_Assignment_. The required output is the line containing "Claim_equal_validate_word_structure := by" followed by every later line through the end of the data, all reproduced exactly.

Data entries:
^^^^

-- pv_equiv track=rewrite | github.com/Prasisangdembe/Englis-to-Nepali-translator | utils/limbu_utils.py | validate_word_structure
-- ===== SOURCE A (Python) =====
-- def validate_word_structure(word: str) -> bool:
--     """Validate Limbu word structure"""
--     # Basic validation rules
--     # Limbu words typically don't have more than 3 consonants in a row
--     consonant_count = 0
--
--     for char in word.lower():
--         if char in 'bcdfghjklmnpqrstvwxyz':
--             consonant_count += 1
--             if consonant_count > 3:
--                 return False
--         else:
--             consonant_count = 0
--
--     return True
-- ===== SOURCE B (Python) =====
-- import re
--
-- _RUN4 = re.compile(r'[bcdfghjklmnpqrstvwxyz]{4}')
--
-- def validate_word_structure(word: str) -> bool:
--     """Validate Limbu word structure"""
--     return _RUN4.search(word.lower()) is None
-- ===== Notes on version B (the rewrite author's own statement) =====
-- stated objective: idiomatic
-- what changed: Replaces the explicit consonant-run counter with reset-on-vowel by a single precompiled regex search for four consecutive consonants in the lowercased word.
import Mathlib
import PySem

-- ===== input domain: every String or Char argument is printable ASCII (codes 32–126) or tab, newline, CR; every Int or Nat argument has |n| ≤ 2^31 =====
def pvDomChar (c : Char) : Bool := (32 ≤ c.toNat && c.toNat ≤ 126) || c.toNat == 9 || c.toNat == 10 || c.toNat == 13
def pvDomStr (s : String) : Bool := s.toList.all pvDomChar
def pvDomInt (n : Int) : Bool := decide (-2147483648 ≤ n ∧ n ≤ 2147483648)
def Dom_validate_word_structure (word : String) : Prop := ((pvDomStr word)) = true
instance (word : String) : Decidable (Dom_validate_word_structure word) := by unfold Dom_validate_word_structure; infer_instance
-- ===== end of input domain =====

-- B replaces A's explicit consonant-run counter by a regex-style search for four
-- consecutive consonants in the lowercased word (idiomatic; same cost).

-- ===== PORT A =====
-- char in 'bcdfghjklmnpqrstvwxyz'
def pvConsA (c : Char) : Bool := "bcdfghjklmnpqrstvwxyz".toList.contains c

-- the for-loop with early return: consonant_count threaded as an Int accumulator
def pvLoopA : List Char → Int → Bool
  | [], _ => true
  | c :: cs, cnt =>
      if pvConsA c then
        (if cnt + 1 > 3 then false else pvLoopA cs (cnt + 1))
      else
        pvLoopA cs 0

def validate_word_structure (word : String) : Bool :=
  pvLoopA (PySem.Str.lower word).toList 0

-- ===== PORT B =====
def pvConsB (c : Char) : Bool := "bcdfghjklmnpqrstvwxyz".toList.contains c

-- re.search(r'[bcdfghjklmnpqrstvwxyz]{4}', s): does any window of 4 consecutive
-- chars consist of consonants?  (Hand-ported; exact for this fixed pattern.)
def pvSearchRun4 : List Char → Bool
  | a :: rest@(b :: c :: d :: _) =>
      (pvConsB a && pvConsB b && pvConsB c && pvConsB d) || pvSearchRun4 rest
  | _ => false

def validate_word_structure_alt (word : String) : Bool :=
  !pvSearchRun4 (PySem.Str.lower word).toList

-- ===== PRECONDITION & SPEC =====
def Spec_validate_word_structure (word : String) (out : Bool) : Prop := out = validate_word_structure_alt word
instance (word : String) (out : Bool) : Decidable (Spec_validate_word_structure word out) := by unfold Spec_validate_word_structure; infer_instance

-- ===== CLAIM (what is proved, stated in full; the proofs are below) =====
def Claim_equal_validate_word_structure : Prop := ∀ (word : String), Dom_validate_word_structure word → Spec_validate_word_structure word (validate_word_structure word)

-- ===== LEMMAS AND PROOFS =====

-- pref n l: the first n chars of l exist and are all consonants
def pref : Nat → List Char → Bool
  | 0, _ => true
  | _ + 1, [] => false
  | n + 1, c :: cs => pvConsB c && pref n cs

theorem pref_succ_imp (n : Nat) (l : List Char) (h : pref (n + 1) l = true) : pref n l = true := by
  induction n generalizing l with
  | zero => simp [pref]
  | succ m ih =>
      cases l with
      | nil => simp [pref] at h
      | cons c cs =>
          simp [pref] at h ⊢
          exact ⟨h.1, ih cs h.2⟩

theorem searchRun4_cons (a : Char) (cs : List Char) :
    pvSearchRun4 (a :: cs) = ((pvConsB a && pref 3 cs) || pvSearchRun4 cs) := by
  match cs with
  | [] => simp [pvSearchRun4, pref]
  | [b] => simp [pvSearchRun4, pref]
  | [b, c] => simp [pvSearchRun4, pref]
  | b :: c :: d :: rest =>
      simp [pvSearchRun4, pref, Bool.and_assoc]

theorem pvKey (l : List Char) :
    (pvLoopA l 0 = !pvSearchRun4 l) ∧
    (pvLoopA l 1 = !(pref 3 l || pvSearchRun4 l)) ∧
    (pvLoopA l 2 = !(pref 2 l || pvSearchRun4 l)) ∧
    (pvLoopA l 3 = !(pref 1 l || pvSearchRun4 l)) := by
  induction l with
  | nil => simp [pvLoopA, pvSearchRun4, pref]
  | cons c cs ih =>
      obtain ⟨ih0, ih1, ih2, ih3⟩ := ih
      have hAB : pvConsA c = pvConsB c := rfl
      by_cases hc : pvConsB c = true
      · refine ⟨?_, ?_, ?_, ?_⟩ <;>
          simp [pvLoopA, hAB, hc, searchRun4_cons, pref, ih1, ih2, ih3] <;>
          try rfl
        · -- goal for cnt = 1: absorb pref 3 cs into pref 2 cs
          cases h3 : pref 3 cs with
          | false => simp
          | true => simp [pref_succ_imp 2 cs h3]
        · -- goal for cnt = 2: absorb pref 3 cs into pref 1 cs
          cases h3 : pref 3 cs with
          | false => simp
          | true => simp [pref_succ_imp 1 cs (pref_succ_imp 2 cs h3)]
      · have hc' : pvConsB c = false := by simpa using hc
        refine ⟨?_, ?_, ?_, ?_⟩ <;>
          simp [pvLoopA, hAB, hc', searchRun4_cons, pref, ih0]

-- ===== VERDICT (by name: the statement is the Claim_ definition above) =====
theorem validate_word_structure_spec : Claim_equal_validate_word_structure := by
  intro word _
  unfold Spec_validate_word_structure validate_word_structure validate_word_structure_alt
  exact (pvKey _).1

^^^^

_Exercise solution_.
theorem validate_word_structure_spec : Claim_equal_validate_word_structure := by
  intro word _
  unfold Spec_validate_word_structure validate_word_structure validate_word_structure_alt
  exact (pvKey _).1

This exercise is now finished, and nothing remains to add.